Data items:

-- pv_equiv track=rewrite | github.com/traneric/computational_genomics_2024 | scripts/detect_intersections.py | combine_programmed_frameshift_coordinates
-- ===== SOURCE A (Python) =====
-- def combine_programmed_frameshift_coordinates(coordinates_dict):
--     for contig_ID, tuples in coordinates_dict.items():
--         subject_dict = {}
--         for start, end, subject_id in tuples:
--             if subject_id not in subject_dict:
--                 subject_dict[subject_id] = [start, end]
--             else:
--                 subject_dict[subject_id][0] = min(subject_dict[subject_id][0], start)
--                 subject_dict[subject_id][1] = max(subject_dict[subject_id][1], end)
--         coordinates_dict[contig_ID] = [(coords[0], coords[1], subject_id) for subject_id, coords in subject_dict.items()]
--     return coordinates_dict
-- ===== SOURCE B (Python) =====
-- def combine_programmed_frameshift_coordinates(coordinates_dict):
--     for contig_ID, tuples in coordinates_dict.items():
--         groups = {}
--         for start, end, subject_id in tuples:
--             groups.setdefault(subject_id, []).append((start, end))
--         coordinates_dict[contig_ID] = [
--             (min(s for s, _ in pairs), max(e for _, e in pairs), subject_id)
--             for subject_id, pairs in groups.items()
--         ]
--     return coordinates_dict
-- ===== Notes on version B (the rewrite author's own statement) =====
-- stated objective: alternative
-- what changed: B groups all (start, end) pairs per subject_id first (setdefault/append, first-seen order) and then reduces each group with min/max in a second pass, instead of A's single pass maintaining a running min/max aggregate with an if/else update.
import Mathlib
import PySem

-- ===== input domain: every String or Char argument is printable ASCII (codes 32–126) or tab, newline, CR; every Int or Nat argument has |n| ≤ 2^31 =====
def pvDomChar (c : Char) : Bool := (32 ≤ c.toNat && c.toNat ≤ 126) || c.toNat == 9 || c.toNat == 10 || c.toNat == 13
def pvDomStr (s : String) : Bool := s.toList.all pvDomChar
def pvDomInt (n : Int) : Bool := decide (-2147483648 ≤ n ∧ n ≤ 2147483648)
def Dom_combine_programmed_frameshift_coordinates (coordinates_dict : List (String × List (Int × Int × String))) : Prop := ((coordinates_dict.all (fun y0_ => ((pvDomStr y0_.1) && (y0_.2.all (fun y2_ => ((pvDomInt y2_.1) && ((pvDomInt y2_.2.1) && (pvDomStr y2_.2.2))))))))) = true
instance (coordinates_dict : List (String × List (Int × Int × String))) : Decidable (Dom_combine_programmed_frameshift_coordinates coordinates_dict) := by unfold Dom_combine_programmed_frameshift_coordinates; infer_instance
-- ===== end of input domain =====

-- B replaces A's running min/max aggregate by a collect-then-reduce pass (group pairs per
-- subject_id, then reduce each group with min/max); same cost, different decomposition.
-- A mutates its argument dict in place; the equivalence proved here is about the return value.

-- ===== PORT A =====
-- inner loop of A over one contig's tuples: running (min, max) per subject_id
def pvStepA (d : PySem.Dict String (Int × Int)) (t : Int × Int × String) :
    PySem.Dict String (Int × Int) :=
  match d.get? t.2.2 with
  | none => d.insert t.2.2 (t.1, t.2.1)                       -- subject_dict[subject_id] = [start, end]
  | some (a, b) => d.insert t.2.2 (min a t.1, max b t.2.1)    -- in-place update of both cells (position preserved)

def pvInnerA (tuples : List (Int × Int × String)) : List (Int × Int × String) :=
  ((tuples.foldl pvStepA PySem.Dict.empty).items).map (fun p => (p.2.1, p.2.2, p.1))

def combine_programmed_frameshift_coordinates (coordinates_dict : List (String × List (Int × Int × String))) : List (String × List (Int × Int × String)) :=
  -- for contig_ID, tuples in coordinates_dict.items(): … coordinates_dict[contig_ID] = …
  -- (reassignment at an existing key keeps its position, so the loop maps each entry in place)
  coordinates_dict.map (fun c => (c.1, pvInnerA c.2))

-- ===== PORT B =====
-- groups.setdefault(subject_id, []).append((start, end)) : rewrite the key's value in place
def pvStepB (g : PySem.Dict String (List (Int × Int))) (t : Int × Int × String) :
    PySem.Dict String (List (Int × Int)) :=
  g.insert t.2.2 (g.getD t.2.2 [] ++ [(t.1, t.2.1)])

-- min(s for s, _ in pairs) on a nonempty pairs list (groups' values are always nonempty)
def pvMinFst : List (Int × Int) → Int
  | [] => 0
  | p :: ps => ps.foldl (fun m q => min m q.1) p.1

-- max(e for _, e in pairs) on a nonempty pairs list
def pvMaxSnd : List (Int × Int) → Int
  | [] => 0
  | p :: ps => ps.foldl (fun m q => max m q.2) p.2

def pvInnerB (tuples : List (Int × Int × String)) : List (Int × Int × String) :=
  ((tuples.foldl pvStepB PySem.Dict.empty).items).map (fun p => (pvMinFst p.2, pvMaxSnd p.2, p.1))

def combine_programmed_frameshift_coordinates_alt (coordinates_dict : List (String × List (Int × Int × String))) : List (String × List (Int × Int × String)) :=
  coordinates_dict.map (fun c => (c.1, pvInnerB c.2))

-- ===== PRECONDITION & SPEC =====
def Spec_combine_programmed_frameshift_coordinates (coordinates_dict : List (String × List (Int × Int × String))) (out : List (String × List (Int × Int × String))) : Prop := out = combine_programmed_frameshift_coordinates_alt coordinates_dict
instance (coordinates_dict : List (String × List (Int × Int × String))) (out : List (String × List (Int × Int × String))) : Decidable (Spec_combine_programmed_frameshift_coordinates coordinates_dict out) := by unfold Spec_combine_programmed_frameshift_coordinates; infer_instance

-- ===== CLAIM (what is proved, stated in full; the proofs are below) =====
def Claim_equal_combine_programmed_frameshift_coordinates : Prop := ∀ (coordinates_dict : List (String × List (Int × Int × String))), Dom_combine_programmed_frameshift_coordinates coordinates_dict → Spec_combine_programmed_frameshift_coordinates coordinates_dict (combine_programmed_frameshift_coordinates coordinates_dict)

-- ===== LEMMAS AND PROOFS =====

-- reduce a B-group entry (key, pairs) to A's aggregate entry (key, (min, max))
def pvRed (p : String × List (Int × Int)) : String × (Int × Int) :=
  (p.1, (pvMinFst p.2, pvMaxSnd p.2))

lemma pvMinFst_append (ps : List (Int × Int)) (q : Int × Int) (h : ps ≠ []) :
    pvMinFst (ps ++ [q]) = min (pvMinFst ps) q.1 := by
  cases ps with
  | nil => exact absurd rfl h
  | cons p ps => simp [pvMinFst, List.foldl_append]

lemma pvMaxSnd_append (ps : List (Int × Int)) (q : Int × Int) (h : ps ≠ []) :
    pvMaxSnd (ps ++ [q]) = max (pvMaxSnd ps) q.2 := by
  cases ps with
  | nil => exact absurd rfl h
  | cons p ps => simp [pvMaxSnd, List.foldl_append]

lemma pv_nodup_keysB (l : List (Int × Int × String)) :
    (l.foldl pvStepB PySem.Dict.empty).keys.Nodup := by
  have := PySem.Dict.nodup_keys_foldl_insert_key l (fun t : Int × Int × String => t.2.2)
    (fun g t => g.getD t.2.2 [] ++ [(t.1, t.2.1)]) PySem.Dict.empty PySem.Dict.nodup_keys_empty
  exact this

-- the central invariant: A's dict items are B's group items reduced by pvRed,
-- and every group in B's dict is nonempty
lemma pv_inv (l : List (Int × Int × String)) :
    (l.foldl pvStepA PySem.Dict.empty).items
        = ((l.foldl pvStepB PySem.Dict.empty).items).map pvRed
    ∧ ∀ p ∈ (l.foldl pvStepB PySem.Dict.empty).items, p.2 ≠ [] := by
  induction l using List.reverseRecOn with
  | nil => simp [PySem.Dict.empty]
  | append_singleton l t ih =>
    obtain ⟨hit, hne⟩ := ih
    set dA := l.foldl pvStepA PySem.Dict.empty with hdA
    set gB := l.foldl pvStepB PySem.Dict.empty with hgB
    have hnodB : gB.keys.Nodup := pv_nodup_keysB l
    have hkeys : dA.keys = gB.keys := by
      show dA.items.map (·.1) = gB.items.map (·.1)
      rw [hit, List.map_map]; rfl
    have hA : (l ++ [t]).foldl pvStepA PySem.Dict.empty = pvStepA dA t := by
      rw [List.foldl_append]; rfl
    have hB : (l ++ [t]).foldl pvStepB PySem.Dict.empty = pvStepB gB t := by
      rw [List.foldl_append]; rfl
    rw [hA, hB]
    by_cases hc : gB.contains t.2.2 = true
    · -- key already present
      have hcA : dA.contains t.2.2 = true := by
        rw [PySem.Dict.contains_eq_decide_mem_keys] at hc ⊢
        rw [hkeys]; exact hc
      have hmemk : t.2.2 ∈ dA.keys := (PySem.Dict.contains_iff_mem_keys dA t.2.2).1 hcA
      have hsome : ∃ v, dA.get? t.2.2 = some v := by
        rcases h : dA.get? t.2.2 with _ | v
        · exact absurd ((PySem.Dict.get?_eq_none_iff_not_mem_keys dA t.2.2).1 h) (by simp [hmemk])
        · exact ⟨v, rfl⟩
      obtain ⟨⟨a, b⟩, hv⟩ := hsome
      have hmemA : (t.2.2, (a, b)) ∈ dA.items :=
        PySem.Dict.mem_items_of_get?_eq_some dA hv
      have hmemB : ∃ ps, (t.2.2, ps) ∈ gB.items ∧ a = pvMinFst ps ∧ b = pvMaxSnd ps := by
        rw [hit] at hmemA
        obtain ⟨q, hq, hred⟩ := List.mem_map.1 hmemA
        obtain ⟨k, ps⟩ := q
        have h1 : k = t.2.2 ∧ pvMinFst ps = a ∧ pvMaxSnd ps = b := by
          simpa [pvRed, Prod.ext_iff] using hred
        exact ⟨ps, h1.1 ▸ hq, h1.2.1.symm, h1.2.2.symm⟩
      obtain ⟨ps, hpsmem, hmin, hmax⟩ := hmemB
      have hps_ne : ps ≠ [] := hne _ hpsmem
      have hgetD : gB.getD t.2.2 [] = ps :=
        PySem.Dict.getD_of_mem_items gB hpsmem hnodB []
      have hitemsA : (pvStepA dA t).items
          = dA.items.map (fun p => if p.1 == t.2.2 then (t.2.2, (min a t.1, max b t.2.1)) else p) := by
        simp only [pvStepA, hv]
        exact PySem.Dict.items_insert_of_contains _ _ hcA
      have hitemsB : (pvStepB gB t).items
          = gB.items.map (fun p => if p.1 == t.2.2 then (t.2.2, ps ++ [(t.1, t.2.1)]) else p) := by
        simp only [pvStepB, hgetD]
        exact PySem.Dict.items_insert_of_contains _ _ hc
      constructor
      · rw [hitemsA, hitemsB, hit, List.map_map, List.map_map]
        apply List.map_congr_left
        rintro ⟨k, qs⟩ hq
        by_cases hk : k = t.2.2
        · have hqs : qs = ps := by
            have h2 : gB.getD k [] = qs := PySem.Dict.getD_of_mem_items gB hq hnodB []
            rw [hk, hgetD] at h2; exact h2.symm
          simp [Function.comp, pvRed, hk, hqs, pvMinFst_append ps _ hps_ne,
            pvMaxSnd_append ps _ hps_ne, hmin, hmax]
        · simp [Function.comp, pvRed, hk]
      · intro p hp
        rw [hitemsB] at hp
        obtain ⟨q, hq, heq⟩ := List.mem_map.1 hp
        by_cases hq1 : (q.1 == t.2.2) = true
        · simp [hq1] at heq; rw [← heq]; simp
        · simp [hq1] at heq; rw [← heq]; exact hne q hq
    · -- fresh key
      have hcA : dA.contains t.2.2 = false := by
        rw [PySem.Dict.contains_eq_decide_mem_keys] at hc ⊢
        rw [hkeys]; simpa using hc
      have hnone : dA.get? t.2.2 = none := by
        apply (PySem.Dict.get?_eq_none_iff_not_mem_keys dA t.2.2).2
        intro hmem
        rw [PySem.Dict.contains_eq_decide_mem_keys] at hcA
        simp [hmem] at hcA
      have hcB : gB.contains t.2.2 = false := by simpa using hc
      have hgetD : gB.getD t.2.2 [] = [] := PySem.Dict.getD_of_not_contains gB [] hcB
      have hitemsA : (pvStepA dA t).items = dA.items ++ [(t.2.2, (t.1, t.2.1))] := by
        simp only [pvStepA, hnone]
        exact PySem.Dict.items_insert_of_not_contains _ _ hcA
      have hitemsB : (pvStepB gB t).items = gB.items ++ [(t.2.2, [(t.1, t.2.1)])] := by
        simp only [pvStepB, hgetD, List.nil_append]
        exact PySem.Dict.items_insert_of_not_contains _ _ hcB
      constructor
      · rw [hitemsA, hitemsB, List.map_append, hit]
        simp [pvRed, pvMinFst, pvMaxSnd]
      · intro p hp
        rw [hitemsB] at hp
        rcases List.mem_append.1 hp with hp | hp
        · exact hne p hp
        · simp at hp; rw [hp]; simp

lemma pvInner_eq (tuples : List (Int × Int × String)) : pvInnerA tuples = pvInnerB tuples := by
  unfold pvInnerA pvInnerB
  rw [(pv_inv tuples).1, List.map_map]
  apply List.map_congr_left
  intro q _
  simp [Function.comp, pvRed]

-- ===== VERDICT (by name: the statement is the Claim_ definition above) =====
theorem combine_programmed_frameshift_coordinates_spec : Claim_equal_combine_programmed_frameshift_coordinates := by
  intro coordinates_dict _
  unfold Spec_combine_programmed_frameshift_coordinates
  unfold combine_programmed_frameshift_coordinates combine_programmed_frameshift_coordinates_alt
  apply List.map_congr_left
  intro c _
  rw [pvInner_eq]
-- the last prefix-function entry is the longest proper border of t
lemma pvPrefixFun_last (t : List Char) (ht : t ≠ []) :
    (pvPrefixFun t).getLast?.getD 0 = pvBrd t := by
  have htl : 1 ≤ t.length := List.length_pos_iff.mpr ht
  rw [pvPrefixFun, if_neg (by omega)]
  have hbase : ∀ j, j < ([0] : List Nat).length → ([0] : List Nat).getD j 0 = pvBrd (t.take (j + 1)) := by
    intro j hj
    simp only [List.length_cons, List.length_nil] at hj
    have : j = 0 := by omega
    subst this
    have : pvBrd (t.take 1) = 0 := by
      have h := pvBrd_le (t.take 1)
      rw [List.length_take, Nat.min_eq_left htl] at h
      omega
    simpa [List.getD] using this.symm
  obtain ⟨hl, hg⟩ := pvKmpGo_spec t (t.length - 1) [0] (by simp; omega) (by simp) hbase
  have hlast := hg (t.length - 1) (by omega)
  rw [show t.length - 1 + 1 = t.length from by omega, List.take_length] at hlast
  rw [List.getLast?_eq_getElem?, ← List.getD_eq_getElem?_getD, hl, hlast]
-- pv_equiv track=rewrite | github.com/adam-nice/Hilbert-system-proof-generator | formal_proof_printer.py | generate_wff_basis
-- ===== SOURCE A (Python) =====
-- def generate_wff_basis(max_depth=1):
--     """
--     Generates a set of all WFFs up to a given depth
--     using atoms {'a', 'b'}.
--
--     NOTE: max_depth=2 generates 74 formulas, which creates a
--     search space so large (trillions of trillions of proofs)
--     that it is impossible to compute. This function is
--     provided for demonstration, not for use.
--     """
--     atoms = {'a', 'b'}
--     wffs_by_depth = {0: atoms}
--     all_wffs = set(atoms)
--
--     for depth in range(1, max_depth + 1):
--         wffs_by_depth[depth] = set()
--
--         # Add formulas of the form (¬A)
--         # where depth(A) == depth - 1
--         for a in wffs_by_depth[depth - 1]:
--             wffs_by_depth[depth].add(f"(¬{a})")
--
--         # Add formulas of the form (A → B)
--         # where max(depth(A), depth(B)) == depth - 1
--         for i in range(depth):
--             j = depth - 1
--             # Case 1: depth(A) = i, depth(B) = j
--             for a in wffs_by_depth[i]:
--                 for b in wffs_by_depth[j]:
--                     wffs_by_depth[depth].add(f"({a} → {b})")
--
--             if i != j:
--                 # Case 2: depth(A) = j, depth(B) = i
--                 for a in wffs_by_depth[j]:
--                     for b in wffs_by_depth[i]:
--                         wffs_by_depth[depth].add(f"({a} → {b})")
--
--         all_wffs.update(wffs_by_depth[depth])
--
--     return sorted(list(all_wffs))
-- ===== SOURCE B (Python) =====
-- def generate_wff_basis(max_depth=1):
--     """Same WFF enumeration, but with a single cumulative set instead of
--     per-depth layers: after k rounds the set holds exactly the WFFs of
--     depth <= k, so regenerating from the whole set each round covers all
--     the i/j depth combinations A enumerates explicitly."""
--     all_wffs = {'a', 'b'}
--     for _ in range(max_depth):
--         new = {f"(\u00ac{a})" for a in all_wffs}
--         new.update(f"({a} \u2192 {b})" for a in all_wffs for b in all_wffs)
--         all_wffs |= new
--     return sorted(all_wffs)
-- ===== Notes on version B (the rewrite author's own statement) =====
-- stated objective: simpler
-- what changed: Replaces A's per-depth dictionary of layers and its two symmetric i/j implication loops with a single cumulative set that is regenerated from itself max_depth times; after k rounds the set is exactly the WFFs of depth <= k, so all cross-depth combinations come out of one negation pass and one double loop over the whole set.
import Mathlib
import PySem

→ EXERCISE BRIEF
Each line in the data that has the word "hkeys" counts once; state how many such lines there are, without comment.

→ COMPLETED EXERCISE
3